## What the exercise asks
Of the entries below, return exactly those lines that fall between the one containing "decreasing_by" and the one containing "def Spec_solution (n", the two end lines included.
Data extract Start Marker
-- pv_equiv track=rewrite | github.com/Msangwool/Algorithm | 프로그래머스/0/120815. 피자 나눠 먹기 （2）/피자 나눠 먹기 （2）.py | solution
-- ===== SOURCE A (Python) =====
-- def solution(n):
--     answer = 0
--     if n % 6 == 0:
--         return n//6
--
--     # 최소 공배수
--     # |두 수의 곱| // 최대 공약수
--
--     # 최대 공약수
--     GCD = 0
--     if n > 6:
--         GCD = max([i for i in range(1, n+1) if 6%i==0 and n%i==0])
--     else:
--         GCD = max([i for i in range(1, 7) if n%i==0 and 6%i==0])
--
--     return (abs(n*6)//GCD)//6
-- ===== SOURCE B (Python) =====
-- def solution(n):
--     if n % 6 == 0:
--         return n // 6
--     # Euclidean algorithm on (6, |n|) replaces A's divisor-enumeration max()
--     a, b = 6, abs(n)
--     while b:
--         a, b = b, a % b
--     return (abs(n * 6) // a) // 6
-- ===== Notes on version B (the rewrite author's own statement) =====
-- stated objective: faster
-- what changed: The gcd, which A computes by scanning all candidates in range(1, n+1) (or range(1,7)) and taking max of the common divisors, is computed in B by an iterative Euclidean algorithm on (6, abs(n)); the n%6 short-circuit and the lcm//6 formula are kept.
import Mathlib
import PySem

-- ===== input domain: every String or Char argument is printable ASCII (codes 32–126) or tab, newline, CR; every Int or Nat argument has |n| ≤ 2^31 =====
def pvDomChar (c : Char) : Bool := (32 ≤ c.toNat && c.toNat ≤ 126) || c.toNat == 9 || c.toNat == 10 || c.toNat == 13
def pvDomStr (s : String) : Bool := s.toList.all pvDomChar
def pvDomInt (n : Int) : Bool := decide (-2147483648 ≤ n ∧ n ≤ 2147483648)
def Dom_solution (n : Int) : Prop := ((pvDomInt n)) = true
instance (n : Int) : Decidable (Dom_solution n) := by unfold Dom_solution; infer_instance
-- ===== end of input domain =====

-- B replaces A's O(n) divisor-enumeration gcd with an O(log n) Euclidean loop (objective: faster).

-- ===== PORT A =====
def solution (n : Int) : Int :=
  -- answer = 0 is dead in A
  if PySem.Int.mod n 6 = 0 then PySem.Int.floordiv n 6
  else
    -- GCD = 0 is immediately overwritten in A
    let GCD : Int :=
      if n > 6 then
        -- Python max raises on an empty list; unreachable here (i = 1 always qualifies), getD 0 is dead
        (PySem.List.max? ((PySem.List.pyRange 1 (n+1) 1).filter
            (fun i => PySem.Int.mod 6 i == 0 && PySem.Int.mod n i == 0)) (fun x => x)).getD 0
      else
        (PySem.List.max? ((PySem.List.pyRange 1 7 1).filter
            (fun i => PySem.Int.mod n i == 0 && PySem.Int.mod 6 i == 0)) (fun x => x)).getD 0
    PySem.Int.floordiv (PySem.Int.floordiv |n * 6| GCD) 6

-- ===== PORT B =====
-- the `while b: a, b = b, a % b` loop of Source B
def euclidLoop (a b : Int) : Int :=
  if hb : b = 0 then a else euclidLoop b (PySem.Int.mod a b)
termination_by b.natAbs
decreasing_by
  rcases lt_or_gt_of_ne hb with h | h
  · have := PySem.Int.mod_neg_bounds a h; omega
  · have h1 := PySem.Int.mod_nonneg a h; have h2 := PySem.Int.mod_lt a h; omega

def solution_alt (n : Int) : Int :=
  if PySem.Int.mod n 6 = 0 then PySem.Int.floordiv n 6
  else
    let a := euclidLoop 6 |n|
    PySem.Int.floordiv (PySem.Int.floordiv |n * 6| a) 6

-- ===== PRECONDITION & SPEC =====
def Spec_solution (n : Int) (out : Int) : Prop := out = solution_alt n
instance (n : Int) (out : Int) : Decidable (Spec_solution n out) := by unfold Spec_solution; infer_instance

-- ===== CLAIM (what is proved, stated in full; the proofs are below) =====
def Claim_equal_solution : Prop := ∀ (n : Int), Dom_solution n → Spec_solution n (solution n)

-- ===== LEMMAS AND PROOFS =====

-- the Euclidean loop computes the gcd
theorem euclidLoop_eq_gcd (x y : Nat) : euclidLoop (x : Int) (y : Int) = (Nat.gcd x y : Int) := by
  induction y using Nat.strong_induction_on generalizing x with
  | _ y ih =>
    rw [euclidLoop]
    by_cases hy : y = 0
    · subst hy; simp
    · rw [dif_neg (by simpa using hy)]
      simp only [PySem.Int.mod_natCast]
      rw [ih (x % y) (Nat.mod_lt _ (Nat.pos_of_ne_zero hy)) y]
      rw [Nat.gcd_comm y, ← Nat.gcd_rec, Nat.gcd_comm]

theorem euclidLoop_abs (n : Int) : euclidLoop 6 |n| = (Int.gcd 6 n : Int) := by
  rw [Int.abs_eq_natAbs, show (6 : Int) = ((6 : Nat) : Int) from rfl, euclidLoop_eq_gcd]
  rfl

theorem gcd_six_mod (n : Int) : Int.gcd 6 (n % 6) = Int.gcd 6 n := by
  rw [Int.emod_def, show n - 6 * (n / 6) = n + (-(n / 6)) * 6 by ring]
  exact Int.gcd_add_mul_right_right 6 n _

theorem mod_two_of_mod_six (n : Int) : PySem.Int.mod n 2 = PySem.Int.mod n 6 % 2 := by
  rw [PySem.Int.mod_eq_emod_of_pos (by norm_num), PySem.Int.mod_eq_emod_of_pos (by norm_num)]
  rw [Int.emod_emod_of_dvd n (by norm_num)]

theorem mod_three_of_mod_six (n : Int) : PySem.Int.mod n 3 = PySem.Int.mod n 6 % 3 := by
  rw [PySem.Int.mod_eq_emod_of_pos (by norm_num), PySem.Int.mod_eq_emod_of_pos (by norm_num)]
  rw [Int.emod_emod_of_dvd n (by norm_num)]

-- the small-range filtered list (both conjunct orders), once n%2 and n%3 are known
theorem filter_small_eval (n : Int) (p : Int → Bool)
    (h1 : p 1 = true) (h4 : p 4 = false) (h5 : p 5 = false) (h6 : p 6 = false) :
    (PySem.List.pyRange 1 7 1).filter p =
      1 :: ((if p 2 then [2] else []) ++ (if p 3 then [3] else [])) := by
  have : PySem.List.pyRange 1 7 1 = [1, 2, 3, 4, 5, 6] := by decide
  rw [this]
  simp only [List.filter, h1, h4, h5, h6]
  by_cases h2 : p 2 <;> by_cases h3 : p 3 <;> simp [h2, h3]

-- A's GCD (the max over the filtered list) equals gcd 6 n when n % 6 ≠ 0
theorem gcdA_eq (n : Int) (hne : PySem.Int.mod n 6 ≠ 0) :
    (if n > 6 then
        (PySem.List.max? ((PySem.List.pyRange 1 (n+1) 1).filter
            (fun i => PySem.Int.mod 6 i == 0 && PySem.Int.mod n i == 0)) (fun x => x)).getD 0
      else
        (PySem.List.max? ((PySem.List.pyRange 1 7 1).filter
            (fun i => PySem.Int.mod n i == 0 && PySem.Int.mod 6 i == 0)) (fun x => x)).getD 0)
      = (Int.gcd 6 n : Int) := by
  have hr6 : PySem.Int.mod n 6 = n % 6 := PySem.Int.mod_eq_emod_of_pos (by norm_num)
  have hr0 : 0 ≤ n % 6 := Int.emod_nonneg n (by norm_num)
  have hrlt : n % 6 < 6 := Int.emod_lt_of_pos n (by norm_num)
  have hgcd : Int.gcd 6 n = Int.gcd 6 (n % 6) := (gcd_six_mod n).symm
  have h2 : PySem.Int.mod n 2 = n % 6 % 2 := by rw [mod_two_of_mod_six, hr6]
  have h3 : PySem.Int.mod n 3 = n % 6 % 3 := by rw [mod_three_of_mod_six, hr6]
  have hcase : n % 6 = 1 ∨ n % 6 = 2 ∨ n % 6 = 3 ∨ n % 6 = 4 ∨ n % 6 = 5 := by
    rw [hr6] at hne; omega
  -- the filter over range(1, n+1) (branch n > 6) collapses to the filter over range(1, 7)
  have hbig : ∀ hn : 6 < n,
      (PySem.List.pyRange 1 (n+1) 1).filter
          (fun i => PySem.Int.mod 6 i == 0 && PySem.Int.mod n i == 0) =
      (PySem.List.pyRange 1 7 1).filter
          (fun i => PySem.Int.mod 6 i == 0 && PySem.Int.mod n i == 0) := by
    intro hn
    rw [PySem.List.pyRange_one_append 1 7 (n+1) (by norm_num) (by omega), List.filter_append]
    have : (PySem.List.pyRange 7 (n+1) 1).filter
        (fun i => PySem.Int.mod 6 i == 0 && PySem.Int.mod n i == 0) = [] := by
      rw [List.filter_eq_nil_iff]
      intro x hx
      rw [PySem.List.mem_pyRange_one] at hx
      have hm : PySem.Int.mod 6 x = 6 := by
        rw [PySem.Int.mod_eq_emod_of_pos (by omega)]
        exact Int.emod_eq_of_lt (by norm_num) (by omega)
      simp [hm]
    rw [this, List.append_nil]
  -- evaluate each mod at the six sample points, then decide in each residue case
  have e1a : PySem.Int.mod 6 1 = 0 := by decide
  have e1b : PySem.Int.mod n 1 = 0 := by
    rw [PySem.Int.mod_eq_zero_iff_dvd]; exact one_dvd n
  have e4 : PySem.Int.mod 6 4 = 2 := by decide
  have e5 : PySem.Int.mod 6 5 = 1 := by decide
  have e6 : PySem.Int.mod 6 6 = 0 := by decide
  have e2 : PySem.Int.mod 6 2 = 0 := by decide
  have e3 : PySem.Int.mod 6 3 = 0 := by decide
  have hdvd6 : ¬(6:Int) ∣ n := by rw [← PySem.Int.mod_eq_zero_iff_dvd]; exact hne
  split_ifs with hn
  · rw [hbig hn,
      filter_small_eval n _ (by simp [e1a, e1b]) (by simp [e4]) (by simp [e5])
        (by simp [e6, PySem.Int.mod_eq_zero_iff_dvd, hdvd6])]
    rw [hgcd]
    by_cases hd2 : (2:Int) ∣ n <;> by_cases hd3 : (3:Int) ∣ n
    · exact absurd (by omega : (6:Int) ∣ n) hdvd6
    · have hc : n % 6 = 2 ∨ n % 6 = 4 := by omega
      rcases hc with h | h <;> rw [h] <;>
        simp [PySem.List.max?_id_cons, PySem.Int.mod_eq_zero_iff_dvd, hd2, hd3, e2, e3] <;> decide
    · have hc : n % 6 = 3 := by omega
      rw [hc]
      simp [PySem.List.max?_id_cons, PySem.Int.mod_eq_zero_iff_dvd, hd2, hd3, e2, e3] <;> decide
    · have hc : n % 6 = 1 ∨ n % 6 = 5 := by omega
      rcases hc with h | h <;> rw [h] <;>
        simp [PySem.List.max?_id_cons, PySem.Int.mod_eq_zero_iff_dvd, hd2, hd3, e2, e3] <;> decide
  · rw [filter_small_eval n _ (by simp [e1a, e1b]) (by simp [e4]) (by simp [e5])
        (by simp [e6, PySem.Int.mod_eq_zero_iff_dvd, hdvd6])]
    rw [hgcd]
    by_cases hd2 : (2:Int) ∣ n <;> by_cases hd3 : (3:Int) ∣ n
    · exact absurd (by omega : (6:Int) ∣ n) hdvd6
    · have hc : n % 6 = 2 ∨ n % 6 = 4 := by omega
      rcases hc with h | h <;> rw [h] <;>
        simp [PySem.List.max?_id_cons, PySem.Int.mod_eq_zero_iff_dvd, hd2, hd3, e2, e3] <;> decide
    · have hc : n % 6 = 3 := by omega
      rw [hc]
      simp [PySem.List.max?_id_cons, PySem.Int.mod_eq_zero_iff_dvd, hd2, hd3, e2, e3] <;> decide
    · have hc : n % 6 = 1 ∨ n % 6 = 5 := by omega
      rcases hc with h | h <;> rw [h] <;>
        simp [PySem.List.max?_id_cons, PySem.Int.mod_eq_zero_iff_dvd, hd2, hd3, e2, e3] <;> decide

-- ===== VERDICT (by name: the statement is the Claim_ definition above) =====
theorem solution_spec : Claim_equal_solution := by
  intro n _
  unfold Spec_solution solution solution_alt
  by_cases h6 : PySem.Int.mod n 6 = 0
  · rw [if_pos h6, if_pos h6]
  · rw [if_neg h6, if_neg h6, gcdA_eq n h6, euclidLoop_abs]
Data extract End Marker
## Solution for this problem
decreasing_by
  rcases lt_or_gt_of_ne hb with h | h
  · have := PySem.Int.mod_neg_bounds a h; omega
  · have h1 := PySem.Int.mod_nonneg a h; have h2 := PySem.Int.mod_lt a h; omega

def solution_alt (n : Int) : Int :=
  if PySem.Int.mod n 6 = 0 then PySem.Int.floordiv n 6
  else
    let a := euclidLoop 6 |n|
    PySem.Int.floordiv (PySem.Int.floordiv |n * 6| a) 6

-- ===== PRECONDITION & SPEC =====
def Spec_solution (n : Int) (out : Int) : Prop := out = solution_alt n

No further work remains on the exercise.